Coleman pretended not to see the knowing smile pass between Marlin and King. Those two were planning to kick some serious terrorist ass the first opportunity they got.
Marlin raised the plexiglass barrier. They scanned the lab beyond then disappeared through the doorway.
Two butterflies flew in through the open doorway. A second later, four more flew in. All six butterflies alighted on the dead creature.
‘The Monarchs are following the creatures,’ observed Coleman absently. ‘This is the third time they’ve appeared with the creatures.’
Vanessa spun from the control station, obviously interested by Coleman’s observation. ‘Are you sure? That species of butterfly has been genetically designed just to serve inside this Complex. They’re not exactly Monarch butterflies. It’s a multi-pollinating insect sensitive to the chemical signatures of plant reproduction.’

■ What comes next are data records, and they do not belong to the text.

-- pv_equiv track=rewrite | github.com/Roibos22/AoC25 | day_06/day_06.py | part_one
-- ===== SOURCE A (Python) =====
-- def do_calc(line, op):
--     res = 0
--     if op == '+':
--         res += sum(line)
--     elif op == '*':
--         product = 1
--         for num in line:
--             product *= num
--         res += product
--     return res
--
-- def part_one(data):
--     res = 0
--     data = list(line.split() for line in data)
--     data = list(zip(*data))
--     for line in data:
--         op = line[-1]
--         line = list(map(int, line[:-1]))
--         res += do_calc(line, op)
--     return res
-- ===== SOURCE B (Python) =====
-- def part_one(data):
--     rows = [line.split() for line in data]
--     if not rows:
--         return 0
--     width = min(len(r) for r in rows)
--     sums = [0] * width
--     prods = [1] * width
--     for r in rows[:-1]:
--         vals = [int(r[j]) for j in range(width)]
--         sums = [s + v for s, v in zip(sums, vals)]
--         prods = [p * v for p, v in zip(prods, vals)]
--     total = 0
--     for op, s, p in zip(rows[-1], sums, prods):
--         if op == '+':
--             total += s
--         elif op == '*':
--             total += p
--     return total
-- ===== Notes on version B (the rewrite author's own statement) =====
-- stated objective: alternative
-- what changed: B removes the transpose entirely: one row-major pass over the numeric rows maintains per-column running sum and product accumulators, then the operator row selects sum or product per column.
import Mathlib
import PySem

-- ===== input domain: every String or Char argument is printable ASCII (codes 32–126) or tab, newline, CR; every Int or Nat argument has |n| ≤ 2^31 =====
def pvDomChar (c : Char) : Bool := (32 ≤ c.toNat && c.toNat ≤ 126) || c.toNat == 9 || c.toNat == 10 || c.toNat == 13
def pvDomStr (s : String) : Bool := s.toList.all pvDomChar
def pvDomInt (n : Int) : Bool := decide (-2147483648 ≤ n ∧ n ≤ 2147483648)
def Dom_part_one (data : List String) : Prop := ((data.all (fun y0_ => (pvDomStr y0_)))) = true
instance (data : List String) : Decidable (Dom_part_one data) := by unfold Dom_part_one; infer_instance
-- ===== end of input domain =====

-- B removes A's transpose: one row-major pass with per-column sum/product accumulators (objective: alternative).

-- ===== PORT A =====
-- min row length (zip(*rows) truncates to the shortest row)
def minW (rows : List (List String)) : Nat :=
  match rows with
  | [] => 0
  | r :: rs => rs.foldl (fun m r' => min m r'.length) r.length

-- exact model of zip(*rows): minW columns, each column reads every row; indices < minW are in range, so the getD default is never used
def pyZipT (rows : List (List String)) : List (List String) :=
  match rows with
  | [] => []
  | _ => (List.range (minW rows)).map (fun i => rows.map (fun r => r.getD i ""))

def do_calc (line : List Int) (op : String) : Int :=
  let res : Int := 0
  if op = "+" then res + line.sum
  else if op = "*" then res + line.foldl (fun p num => p * num) 1
  else res

def part_one (data : List String) : Int :=
  let rows := data.map (fun line => PySem.Str.split₀ line)
  let cols := pyZipT rows
  cols.foldl (fun res col =>
    -- op = line[-1]: every column is as long as rows, nonempty here, so getD "" is never used
    let op := (PySem.List.pyGet? col (-1)).getD ""
    -- line = list(map(int, line[:-1])); int() raising ValueError is excluded by Pre_, so getD 0 is never used
    let line := (PySem.List.slice col none (some (-1))).map (fun t => (PySem.Int.ofStr? t).getD 0)
    res + do_calc line op) 0

-- ===== PORT B =====
def part_one_alt (data : List String) : Int :=
  let rows := data.map (fun line => PySem.Str.split₀ line)
  match rows with
  | [] => 0
  | r0 :: rest =>
    let width := minW (r0 :: rest)
    let sp := (r0 :: rest).dropLast.foldl
      (fun (acc : List Int × List Int) r =>
        let vals := (List.range width).map (fun j => (PySem.Int.ofStr? (r.getD j "")).getD 0)
        ((acc.1.zip vals).map (fun sv => sv.1 + sv.2),
         (acc.2.zip vals).map (fun pv => pv.1 * pv.2)))
      (List.replicate width (0 : Int), List.replicate width (1 : Int))
    let ops := (r0 :: rest).getLast (by simp)
    (ops.zip (sp.1.zip sp.2)).foldl
      (fun total x =>
        if x.1 = "+" then total + x.2.1
        else if x.1 = "*" then total + x.2.2
        else total) 0

-- ===== PRECONDITION & SPEC =====
-- Pre_ excludes exactly the inputs where Python A raises ValueError: a token in a
-- numeric row (all rows but the last), at a column index below the zip width,
-- that int() cannot parse.
def Pre_part_one (data : List String) : Prop :=
  (let rows := data.map (fun line => PySem.Str.split₀ line)
   rows.dropLast.all (fun r =>
     (List.range (minW rows)).all (fun j => (PySem.Int.ofStr? (r.getD j "")).isSome))) = true
instance (data : List String) : Decidable (Pre_part_one data) := by unfold Pre_part_one; infer_instance

def pvWitness_part_one : List String := ["1 2 3", "4 5 6", "+ * +"]

def Spec_part_one (data : List String) (out : Int) : Prop := out = part_one_alt data
instance (data : List String) (out : Int) : Decidable (Spec_part_one data out) := by unfold Spec_part_one; infer_instance

-- ===== CLAIM (what is proved, stated in full; the proofs are below) =====
def Claim_equal_part_one : Prop := ∀ (data : List String), Dom_part_one data → Pre_part_one data → Spec_part_one data (part_one data)

-- ===== LEMMAS AND PROOFS =====

def pvVal (r : List String) (j : Nat) : Int := (PySem.Int.ofStr? (r.getD j "")).getD 0
def pvColSum (num : List (List String)) (j : Nat) : Int := (num.map (fun r => pvVal r j)).sum
def pvColProd (num : List (List String)) (j : Nat) : Int := (num.map (fun r => pvVal r j)).prod
def pvPick (ops : List String) (num : List (List String)) (j : Nat) : Int :=
  if ops.getD j "" = "+" then pvColSum num j
  else if ops.getD j "" = "*" then pvColProd num j else 0

theorem foldl_min_le (rs : List (List String)) (a : Nat) :
    (rs.foldl (fun m r' => min m r'.length) a ≤ a) ∧
    (∀ r ∈ rs, rs.foldl (fun m r' => min m r'.length) a ≤ r.length) := by
  induction rs generalizing a with
  | nil => simp
  | cons r rs ih =>
    refine ⟨le_trans (ih (min a r.length)).1 (by omega), ?_⟩
    intro r' hr'
    rcases List.mem_cons.mp hr' with h | h
    · subst h; exact le_trans (ih (min a r'.length)).1 (by omega)
    · exact (ih (min a r.length)).2 _ h

theorem minW_le (rows : List (List String)) (r : List String) (hr : r ∈ rows) :
    minW rows ≤ r.length := by
  cases rows with
  | nil => cases hr
  | cons r0 rs =>
    rcases List.mem_cons.mp hr with h | h
    · subst h; exact (foldl_min_le rs r.length).1
    · exact (foldl_min_le rs r0.length).2 _ h

theorem foldl_add_int (l : List α) (f : α → Int) (a : Int) :
    l.foldl (fun s x => s + f x) a = a + (l.map f).sum := by
  induction l generalizing a with
  | nil => simp
  | cons x l ih => simp [ih]; ring

-- left-zip with a map over range, when the left list is long enough
theorem zip_map_range (l : List α) (d : α) (h : Nat → β) (w : Nat) (hw : w ≤ l.length) :
    l.zip ((List.range w).map h) = (List.range w).map (fun j => (l.getD j d, h j)) := by
  apply List.ext_getElem
  · simp; omega
  · intro j h1 h2
    simp only [List.length_zip, List.length_map, List.length_range] at h1
    simp [List.getD_eq_getElem?_getD, List.getElem?_eq_getElem (show j < l.length by omega)]

-- B's accumulator invariant
theorem B_fold (num : List (List String)) (w : Nat) (f g : Nat → Int) :
    num.foldl
      (fun (acc : List Int × List Int) r =>
        ((acc.1.zip ((List.range w).map (fun j => (PySem.Int.ofStr? (r.getD j "")).getD 0))).map (fun sv => sv.1 + sv.2),
         (acc.2.zip ((List.range w).map (fun j => (PySem.Int.ofStr? (r.getD j "")).getD 0))).map (fun pv => pv.1 * pv.2)))
      ((List.range w).map f, (List.range w).map g)
    = ((List.range w).map (fun j => f j + pvColSum num j),
       (List.range w).map (fun j => g j * pvColProd num j)) := by
  induction num generalizing f g with
  | nil => simp [pvColSum, pvColProd]
  | cons r num ih =>
    have hz : ∀ (f : Nat → Int),
        ((List.range w).map f).zip ((List.range w).map (fun j => (PySem.Int.ofStr? (r.getD j "")).getD 0))
        = (List.range w).map (fun j => (f j, pvVal r j)) := by
      intro f; rw [List.zip_map']; rfl
    simp only [List.foldl_cons, hz, List.map_map, Function.comp_def]
    rw [ih (fun j => f j + pvVal r j) (fun j => g j * pvVal r j)]
    simp only [Prod.mk.injEq]
    constructor
    · apply List.map_congr_left; intro j hj; simp [pvColSum]; ring
    · apply List.map_congr_left; intro j hj; simp [pvColProd]; ring

theorem foldl_pick_sum (ops : List String) (num : List (List String)) (l : List Nat) (a : Int) :
    l.foldl (fun t j =>
      if ops.getD j "" = "+" then t + (0 + pvColSum num j)
      else if ops.getD j "" = "*" then t + (1 * pvColProd num j) else t) a
    = a + (l.map (pvPick ops num)).sum := by
  induction l generalizing a with
  | nil => simp
  | cons j l ih =>
    simp only [List.foldl_cons, ih, List.map_cons, List.sum_cons, pvPick]
    split_ifs <;> ring

theorem B_char (data : List String) (r0 : List String) (rest : List (List String))
    (h : data.map (fun line => PySem.Str.split₀ line) = r0 :: rest) :
    part_one_alt data
    = ((List.range (minW (r0 :: rest))).map
        (pvPick ((r0 :: rest).getLast (by simp)) ((r0 :: rest).dropLast))).sum := by
  have hops : minW (r0 :: rest) ≤ ((r0 :: rest).getLast (by simp)).length :=
    minW_le _ _ (List.getLast_mem _)
  simp only [part_one_alt, h]
  have h0 : List.replicate (minW (r0 :: rest)) (0 : Int)
      = (List.range (minW (r0 :: rest))).map (fun _ => (0 : Int)) := by simp
  have h1 : List.replicate (minW (r0 :: rest)) (1 : Int)
      = (List.range (minW (r0 :: rest))).map (fun _ => (1 : Int)) := by simp
  rw [h0, h1, B_fold, List.zip_map',
      zip_map_range _ "" _ _ hops, List.foldl_map, foldl_pick_sum]
  simp

theorem A_char (data : List String) (r0 : List String) (rest : List (List String))
    (h : data.map (fun line => PySem.Str.split₀ line) = r0 :: rest) :
    part_one data
    = ((List.range (minW (r0 :: rest))).map
        (pvPick ((r0 :: rest).getLast (by simp)) ((r0 :: rest).dropLast))).sum := by
  simp only [part_one, h, pyZipT]
  rw [List.foldl_map, foldl_add_int]
  simp only [zero_add]
  congr 1
  apply List.map_congr_left
  intro j hj
  rw [PySem.List.slice_to_neg_one, PySem.List.pyGet?_neg_one, List.getLast?_map,
      List.getLast?_eq_some_getLast (by simp : (r0 :: rest) ≠ []), ← List.map_dropLast, List.map_map]
  simp only [Option.map_some, Option.getD_some]
  simp only [do_calc, pvPick, pvColSum, pvColProd, pvVal, List.prod_eq_foldl, zero_add]
  rfl

theorem part_one_witness_ok : Dom_part_one pvWitness_part_one ∧ Pre_part_one pvWitness_part_one := by
  constructor <;> decide

-- ===== VERDICT (by name: the statement is the Claim_ definition above) =====
theorem part_one_spec : Claim_equal_part_one := by
  intro data _ _
  unfold Spec_part_one
  cases h : data.map (fun line => PySem.Str.split₀ line) with
  | nil => simp [part_one, part_one_alt, h, pyZipT]
  | cons r0 rest => rw [A_char data r0 rest h, B_char data r0 rest h]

‘Sex pheromones?’ tested Coleman.
Vanessa rushed around the pool for a better look. ‘Exactly. These butterflies just exist to chase chemical signatures. It could be incredibly significant if they are following the creatures. Are you sure of what you saw?’
Coleman plucked two butterflies off the creature and backed up twenty paces. He tossed the butterflies into the air. The two insects immediately homed back to the creature.
‘That could be useful,’ he muttered thoughtfully. ‘Wherever we find butterflies we know we’ll find the creatures.’
He quickly collected four butterflies using a screw top plastic canister lying among the bench wreckage. The canister fitted under his body armor.
The remaining two butterflies seemed to fascinate Vanessa. She stared at them in a trance.
Coleman had to speak twice before she answered.
‘What’s wrong?’ asked Coleman again, sensing an abrupt change in her manner. She’d suddenly developed a rigidness in her posture that Coleman associated with Marines entering a high-risk zone.